● **About this task**: Provide only the number of lines below in which the string "objective" occurs.

--- START ---

-- pv_equiv track=rewrite | github.com/RoboJackets/robocup-software | soccer/src/soccer/strategy/agent/communication/communication_gen.py | convert_cpp
-- ===== SOURCE A (Python) =====
-- def convert_cpp(requests, responses, hpp_names):
--     cpp = "#include \"communication.hpp\"\n"
--     cpp += "\nnamespace strategy::communication {\n\n"
--     cpp += "std::mutex request_uid_mutex;\n"
--     cpp += "u_int32_t request_uid = 0;\n\n"
--     cpp += "std::mutex response_uid_mutex;\n"
--     cpp += "u_int32_t response_uid = 0;\n\n"
--
--     for request in requests:
--         msgName = request[:-4] #Stripping .msg from the end
--         cpp += "bool operator==(const " + msgName + "& a, const " + msgName + "& b) {\n"
--         cpp += "\treturn a.request_uid == b.request_uid;\n"
--         cpp += "}\n\n"
--
--     for response in responses:
--         msgName = response[:-4] #Stripping .msg from the end
--         cpp += "bool operator==(const " + msgName + "& a, const " + msgName + "& b) {\n"
--         cpp += "\treturn a.response_uid == b.response_uid;\n"
--         cpp += "}\n\n"
--
--     cpp += "bool operator==(const AgentRequest& a, const AgentRequest& b) {\n"
--     cpp += "\treturn (a.request == b.request) && (a.response == b.response);\n"
--     cpp += "}\n\n"
--
--     for request in requests:
--         msgName = request[:-4] #Stripping .msg from the end
--         cpp += "void generate_uid(" + msgName + "& request) {\n"
--         cpp += "\trequest_uid_mutex.lock();\n"
--         cpp += "\trequest.request_uid = request_uid;\n"
--         cpp += "\trequest_uid++;\n"
--         cpp += "\trequest_uid_mutex.unlock();\n"
--         cpp += "}\n\n"
--
--     for response in responses:
--         msgName = response[:-4] #Stripping .msg from the end
--         cpp += "void generate_uid(" + msgName + "& response) {\n"
--         cpp += "\tresponse_uid_mutex.lock();\n"
--         cpp += "\tresponse.response_uid = response_uid;\n"
--         cpp += "\tresponse_uid++;\n"
--         cpp += "\tresponse_uid_mutex.unlock();\n"
--         cpp += "}\n\n"
--
--     cpp += "}"
--     return cpp
-- ===== SOURCE B (Python) =====
-- HEADER = (
--     "#include \"communication.hpp\"\n"
--     "\nnamespace strategy::communication {\n\n"
--     "std::mutex request_uid_mutex;\n"
--     "u_int32_t request_uid = 0;\n\n"
--     "std::mutex response_uid_mutex;\n"
--     "u_int32_t response_uid = 0;\n\n"
-- )
--
-- AGENT_EQ = (
--     "bool operator==(const AgentRequest& a, const AgentRequest& b) {\n"
--     "\treturn (a.request == b.request) && (a.response == b.response);\n"
--     "}\n\n"
-- )
--
--
-- def _render(ins):
--     tag = ins[0]
--     if tag == "lit":
--         return ins[1]
--     name, kind = ins[1], ins[2]
--     uid = kind + "_uid"
--     if tag == "eq":
--         return ("bool operator==(const %s& a, const %s& b) {\n"
--                 "\treturn a.%s == b.%s;\n"
--                 "}\n\n" % (name, name, uid, uid))
--     mutex = uid + "_mutex"
--     return ("void generate_uid(%s& %s) {\n"
--             "\t%s.lock();\n"
--             "\t%s.%s = %s;\n"
--             "\t%s++;\n"
--             "\t%s.unlock();\n"
--             "}\n\n" % (name, kind, mutex, kind, uid, uid, uid, mutex))
--
--
-- def convert_cpp(requests, responses, hpp_names):
--     # Stage 1: compile the whole file to an instruction-list IR.
--     plan = ([("lit", HEADER)]
--             + [("eq", r[:-4], "request") for r in requests]
--             + [("eq", r[:-4], "response") for r in responses]
--             + [("lit", AGENT_EQ)]
--             + [("uid", r[:-4], "request") for r in requests]
--             + [("uid", r[:-4], "response") for r in responses]
--             + [("lit", "}")])
--     # Stage 2: interpret the IR, one render per instruction.
--     return "".join(map(_render, plan))
-- ===== Notes on version B (the rewrite author's own statement) =====
-- stated objective: alternative
-- what changed: A appends literal template text to one growing string in four separate scans; B is a two-stage mini-compiler: it first builds an explicit instruction-list IR (lit/eq/uid tagged tuples) describing the whole file, then a single interpreter pass renders each instruction, computing the uid and mutex identifiers from the message kind rather than from four hard-coded templates.
import Mathlib
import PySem

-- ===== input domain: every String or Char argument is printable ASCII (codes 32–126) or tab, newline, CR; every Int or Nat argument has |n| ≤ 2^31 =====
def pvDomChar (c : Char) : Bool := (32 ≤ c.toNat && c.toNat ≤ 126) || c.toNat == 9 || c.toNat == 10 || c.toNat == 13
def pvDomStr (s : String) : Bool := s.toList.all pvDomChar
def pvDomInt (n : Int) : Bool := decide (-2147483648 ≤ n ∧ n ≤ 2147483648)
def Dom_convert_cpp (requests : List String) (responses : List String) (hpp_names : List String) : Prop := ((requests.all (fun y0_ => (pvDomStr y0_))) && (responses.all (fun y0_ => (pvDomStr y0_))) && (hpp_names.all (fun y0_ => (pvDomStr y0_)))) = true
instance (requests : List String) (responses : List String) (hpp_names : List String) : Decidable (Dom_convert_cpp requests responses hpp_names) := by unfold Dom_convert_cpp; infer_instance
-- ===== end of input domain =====

-- B replaces A's four append-to-a-string scans by a two-stage mini-compiler: build an
-- instruction-list IR for the whole file, then interpret it, deriving the uid/mutex
-- identifiers from the message kind (objective: alternative decomposition, same cost).

-- ===== PORT A =====
-- request[:-4] (both Pythons strip the last four characters the same way)
def pvStrip4 (s : String) : String := PySem.Str.slice s none (some (-4))

def convert_cpp (requests : List String) (responses : List String) (hpp_names : List String) : String :=
  let cpp := "#include \"communication.hpp\"\n"
  let cpp := cpp ++ "\nnamespace strategy::communication {\n\n"
  let cpp := cpp ++ "std::mutex request_uid_mutex;\n"
  let cpp := cpp ++ "u_int32_t request_uid = 0;\n\n"
  let cpp := cpp ++ "std::mutex response_uid_mutex;\n"
  let cpp := cpp ++ "u_int32_t response_uid = 0;\n\n"
  let cpp := requests.foldl (fun cpp request =>
    let msgName := pvStrip4 request
    let cpp := cpp ++ ("bool operator==(const " ++ msgName ++ "& a, const " ++ msgName ++ "& b) {\n")
    let cpp := cpp ++ "\treturn a.request_uid == b.request_uid;\n"
    cpp ++ "}\n\n") cpp
  let cpp := responses.foldl (fun cpp response =>
    let msgName := pvStrip4 response
    let cpp := cpp ++ ("bool operator==(const " ++ msgName ++ "& a, const " ++ msgName ++ "& b) {\n")
    let cpp := cpp ++ "\treturn a.response_uid == b.response_uid;\n"
    cpp ++ "}\n\n") cpp
  let cpp := cpp ++ "bool operator==(const AgentRequest& a, const AgentRequest& b) {\n"
  let cpp := cpp ++ "\treturn (a.request == b.request) && (a.response == b.response);\n"
  let cpp := cpp ++ "}\n\n"
  let cpp := requests.foldl (fun cpp request =>
    let msgName := pvStrip4 request
    let cpp := cpp ++ ("void generate_uid(" ++ msgName ++ "& request) {\n")
    let cpp := cpp ++ "\trequest_uid_mutex.lock();\n"
    let cpp := cpp ++ "\trequest.request_uid = request_uid;\n"
    let cpp := cpp ++ "\trequest_uid++;\n"
    let cpp := cpp ++ "\trequest_uid_mutex.unlock();\n"
    cpp ++ "}\n\n") cpp
  let cpp := responses.foldl (fun cpp response =>
    let msgName := pvStrip4 response
    let cpp := cpp ++ ("void generate_uid(" ++ msgName ++ "& response) {\n")
    let cpp := cpp ++ "\tresponse_uid_mutex.lock();\n"
    let cpp := cpp ++ "\tresponse.response_uid = response_uid;\n"
    let cpp := cpp ++ "\tresponse_uid++;\n"
    let cpp := cpp ++ "\tresponse_uid_mutex.unlock();\n"
    cpp ++ "}\n\n") cpp
  cpp ++ "}"

-- ===== PORT B =====
def pvHeader : String :=
  "#include \"communication.hpp\"\n" ++
  "\nnamespace strategy::communication {\n\n" ++
  "std::mutex request_uid_mutex;\n" ++
  "u_int32_t request_uid = 0;\n\n" ++
  "std::mutex response_uid_mutex;\n" ++
  "u_int32_t response_uid = 0;\n\n"

def pvAgentEq : String :=
  "bool operator==(const AgentRequest& a, const AgentRequest& b) {\n" ++
  "\treturn (a.request == b.request) && (a.response == b.response);\n" ++
  "}\n\n"

-- the instruction-list IR of Source B's ("lit", s) / ("eq", name, kind) / ("uid", name, kind) tuples
inductive PvInstr : Type where
  | lit : String → PvInstr
  | eq : String → String → PvInstr
  | uid : String → String → PvInstr

def pvRender : PvInstr → String
  | .lit s => s
  | .eq name kind =>
      let uid := kind ++ "_uid"
      "bool operator==(const " ++ name ++ "& a, const " ++ name ++ "& b) {\n" ++
      "\treturn a." ++ uid ++ " == b." ++ uid ++ ";\n" ++
      "}\n\n"
  | .uid name kind =>
      let uid := kind ++ "_uid"
      let mutex := uid ++ "_mutex"
      "void generate_uid(" ++ name ++ "& " ++ kind ++ ") {\n" ++
      "\t" ++ mutex ++ ".lock();\n" ++
      "\t" ++ kind ++ "." ++ uid ++ " = " ++ uid ++ ";\n" ++
      "\t" ++ uid ++ "++;\n" ++
      "\t" ++ mutex ++ ".unlock();\n" ++
      "}\n\n"

def convert_cpp_alt (requests : List String) (responses : List String) (hpp_names : List String) : String :=
  let plan : List PvInstr :=
    [PvInstr.lit pvHeader]
      ++ requests.map (fun r => PvInstr.eq (pvStrip4 r) "request")
      ++ responses.map (fun r => PvInstr.eq (pvStrip4 r) "response")
      ++ [PvInstr.lit pvAgentEq]
      ++ requests.map (fun r => PvInstr.uid (pvStrip4 r) "request")
      ++ responses.map (fun r => PvInstr.uid (pvStrip4 r) "response")
      ++ [PvInstr.lit "}"]
  String.join (plan.map pvRender)

-- ===== PRECONDITION & SPEC =====
def Spec_convert_cpp (requests : List String) (responses : List String) (hpp_names : List String) (out : String) : Prop := out = convert_cpp_alt requests responses hpp_names
instance (requests : List String) (responses : List String) (hpp_names : List String) (out : String) : Decidable (Spec_convert_cpp requests responses hpp_names out) := by unfold Spec_convert_cpp; infer_instance

-- ===== CLAIM (what is proved, stated in full; the proofs are below) =====
def Claim_equal_convert_cpp : Prop := ∀ (requests : List String) (responses : List String) (hpp_names : List String), Dom_convert_cpp requests responses hpp_names → Spec_convert_cpp requests responses hpp_names (convert_cpp requests responses hpp_names)

-- ===== LEMMAS AND PROOFS =====

-- Appending through a foldl equals appending the join of the list.
theorem pv_foldl_join (l : List String) : ∀ init : String,
    l.foldl (fun r s => r ++ s) init = init ++ String.join l := by
  induction l with
  | nil => intro init; simp [String.join]
  | cons y l ih =>
    intro init
    have hy : String.join (y :: l) = y ++ String.join l := by
      show List.foldl (fun r s => r ++ s) ("" ++ y) l = _
      rw [ih]; simp
    rw [List.foldl_cons, ih, hy, String.append_assoc]

theorem pv_join_cons (x : String) (l : List String) :
    String.join (x :: l) = x ++ String.join l := by
  show List.foldl (fun r s => r ++ s) ("" ++ x) l = _
  rw [pv_foldl_join]; simp

theorem pv_join_append (l m : List String) :
    String.join (l ++ m) = String.join l ++ String.join m := by
  induction l with
  | nil => simp [String.join]
  | cons x l ih => simp [pv_join_cons, ih, String.append_assoc]

theorem pv_join_nil : String.join ([] : List String) = "" := rfl

-- A's append-accumulating loop equals init ++ the joined mapped fragments.
theorem pv_fold_append {α : Type} (f : α → String) (xs : List α) (init : String) :
    xs.foldl (fun cpp x => cpp ++ f x) init = init ++ String.join (xs.map f) := by
  induction xs generalizing init with
  | nil => simp [String.join]
  | cons x xs ih => simp [ih, pv_join_cons, String.append_assoc]

-- ===== VERDICT (by name: the statement is the Claim_ definition above) =====
theorem convert_cpp_spec : Claim_equal_convert_cpp := by
  intro requests responses hpp_names _
  show convert_cpp requests responses hpp_names = convert_cpp_alt requests responses hpp_names
  simp only [convert_cpp, convert_cpp_alt, List.map_append, List.map_map, List.map_cons,
    List.map_nil]
  simp only [String.append_assoc]
  rw [pv_fold_append, pv_fold_append, pv_fold_append, pv_fold_append]
  simp only [pv_join_append, pv_join_cons, pv_join_nil, pvHeader, pvAgentEq,
    Function.comp_def, pvRender, String.append_assoc]
  simp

--- END ---

● **Response**: 2